PyTorch:强化学习 + OpenAI 不是学习

时间:2021-04-03 10:47:51

标签: pytorch recurrent-neural-network reinforcement-learning

我正在尝试构建一个模型,该模型将使用带有 Actor-Critic 策略的强化学习来预测股票的买入或卖出信号。 我是机器学习和 PyTorch 的新手,在我对这个问题的研究中,我意识到我没有在某种程度上学习任何东西......我的意思是,如果我只是在看 wandb 图表正在进化,那么看起来像是在学习一些东西。

enter image description here

此外,我正在通过这两个函数保存和加载模型:


    def save_model(self, path: str, name: str):
        torch.save(self.actor.state_dict(), os.path.join(path, f"{name}_actor"))
        torch.save(self.critic.state_dict(), os.path.join(path, f"{name}_critic"))

    def load_model(self, path: str, name: str):
        self.actor.load_state_dict(torch.load(os.path.join(path, f"{name}_actor")))
        self.critic.load_state_dict(torch.load(os.path.join(path, f"{name}_critic")))

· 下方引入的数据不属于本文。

-- pv_equiv track=rewrite | github.com/anurag203/clarify-rl | scripts/make_trace_demo_run1.py | _pick_scenarios
-- ===== SOURCE A (Python) =====
-- from typing import Any
--
-- def _pick_scenarios(
--     base_idx: dict[str, dict[str, Any]],
--     trained_idx: dict[str, dict[str, Any]],
-- ) -> list[tuple[str, str]]:
--     """Return list of (scenario_id, label) tuples — picks 3 illustrative cases."""
--     common = sorted(set(base_idx) & set(trained_idx))
--     picks: list[tuple[str, str]] = []
--
--     base_winners = sorted(
--         [sid for sid in common if (base_idx[sid].get("final_score") or 0) > 0],
--         key=lambda s: -(base_idx[s].get("final_score") or 0),
--     )
--     if base_winners:
--         picks.append((base_winners[0], "Untrained 4B WIN — gap that more training closes"))
--
--     eff = sorted(
--         common,
--         key=lambda s: (
--             (trained_idx[s].get("questions_asked") or 0)
--             - (base_idx[s].get("questions_asked") or 0)
--         ),
--     )
--     for sid in eff:
--         if sid in {p[0] for p in picks}:
--             continue
--         delta = (base_idx[sid].get("questions_asked") or 0) - (trained_idx[sid].get("questions_asked") or 0)
--         if delta >= 3:
--             picks.append((sid, "Question efficiency win — trained asks far fewer"))
--             break
--
--     for sid in common:
--         if sid in {p[0] for p in picks}:
--             continue
--         b = base_idx[sid]
--         t = trained_idx[sid]
--         if (t.get("questions_asked") or 0) >= 1 and (t.get("final_score") or 0) == 0:
--             picks.append((sid, "Failure mode — trained submits wrong-schema plan"))
--             break
--
--     if len(picks) < 3 and common:
--         for sid in common:
--             if sid not in {p[0] for p in picks}:
--                 picks.append((sid, "Comparable scenario"))
--             if len(picks) >= 3:
--                 break
--     return picks[:3]
-- ===== SOURCE B (Python) =====
-- def _pick_scenarios(
--     base_idx,
--     trained_idx,
-- ):
--     """Return list of (scenario_id, label) tuples — picks 3 illustrative cases."""
--     common = sorted(set(base_idx) & set(trained_idx))
--     picks = []
--
--     best_sid, best_score = None, 0
--     for sid in common:
--         score = base_idx[sid].get("final_score") or 0
--         if score > best_score:
--             best_sid, best_score = sid, score
--     if best_sid is not None:
--         picks.append((best_sid, "Untrained 4B WIN — gap that more training closes"))
--
--     best_eff = None  # (sid, delta) with the strictly largest delta, first-seen wins
--     for sid in common:
--         if picks and sid == picks[0][0]:
--             continue
--         delta = (base_idx[sid].get("questions_asked") or 0) - (trained_idx[sid].get("questions_asked") or 0)
--         if best_eff is None or delta > best_eff[1]:
--             best_eff = (sid, delta)
--     if best_eff is not None and best_eff[1] >= 3:
--         picks.append((best_eff[0], "Question efficiency win — trained asks far fewer"))
--
--     picked = {p[0] for p in picks}
--     fail_sid = next(
--         (s for s in common
--          if s not in picked
--          and (trained_idx[s].get("questions_asked") or 0) >= 1
--          and (trained_idx[s].get("final_score") or 0) == 0),
--         None,
--     )
--     if fail_sid is not None:
--         picks.append((fail_sid, "Failure mode — trained submits wrong-schema plan"))
--         picked.add(fail_sid)
--
--     if len(picks) < 3:
--         fillers = [s for s in common if s not in picked][: 3 - len(picks)]
--         picks.extend((s, "Comparable scenario") for s in fillers)
--     return picks[:3]
-- ===== Notes on version B (the rewrite author's own statement) =====
-- stated objective: alternative
-- what changed: The two sorts (by -final_score over winners, and by question-delta over common) are replaced by single linear max-scans with strict comparisons (first-seen wins ties, matching the stable sorts), and the last two loops become a next()/generator lookup and a sliced filter.
import Mathlib
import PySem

但我发现真正奇怪的是,在我的选择操作功能中,我总是从 2(买入或卖出)中选择操作 1(卖出)。动作与 1 不同的唯一时间是 random_for_egredy 大于 epsilon

    def select_action(self, state, epsilon):
        random_for_egreedy = torch.rand(1)[0]
        if random_for_egreedy > epsilon:
            with torch.no_grad():
                state = torch.Tensor(state.values).to(device)
                actor_action = self.actor(state)
                action = torch.argmax(actor_action)
                action = action.item()
        else:
            action = self.gym.action_space.sample()
        return action

这是我的优化功能:


    def optimize(self):
        if len(self.memory) < self.config.batch_size:
            return
        self.optimizer_actor.zero_grad()
        self.optimizer_critic.zero_grad()

        state, action, new_state, reward, done = self.memory.sample(batch_size=self.config.batch_size)

        state = torch.Tensor(np.array(state)).to(device)
        new_state = torch.Tensor(np.array(new_state)).to(device)
        reward = torch.Tensor(reward).to(device)
        action = torch.LongTensor(action).to(device)
        done = torch.Tensor(done).to(device)
        dist = torch.distributions.Categorical(self.actor(state))
        advantage = reward + (1 - done) * self.config.gamma * self.critic(new_state) - self.critic(state)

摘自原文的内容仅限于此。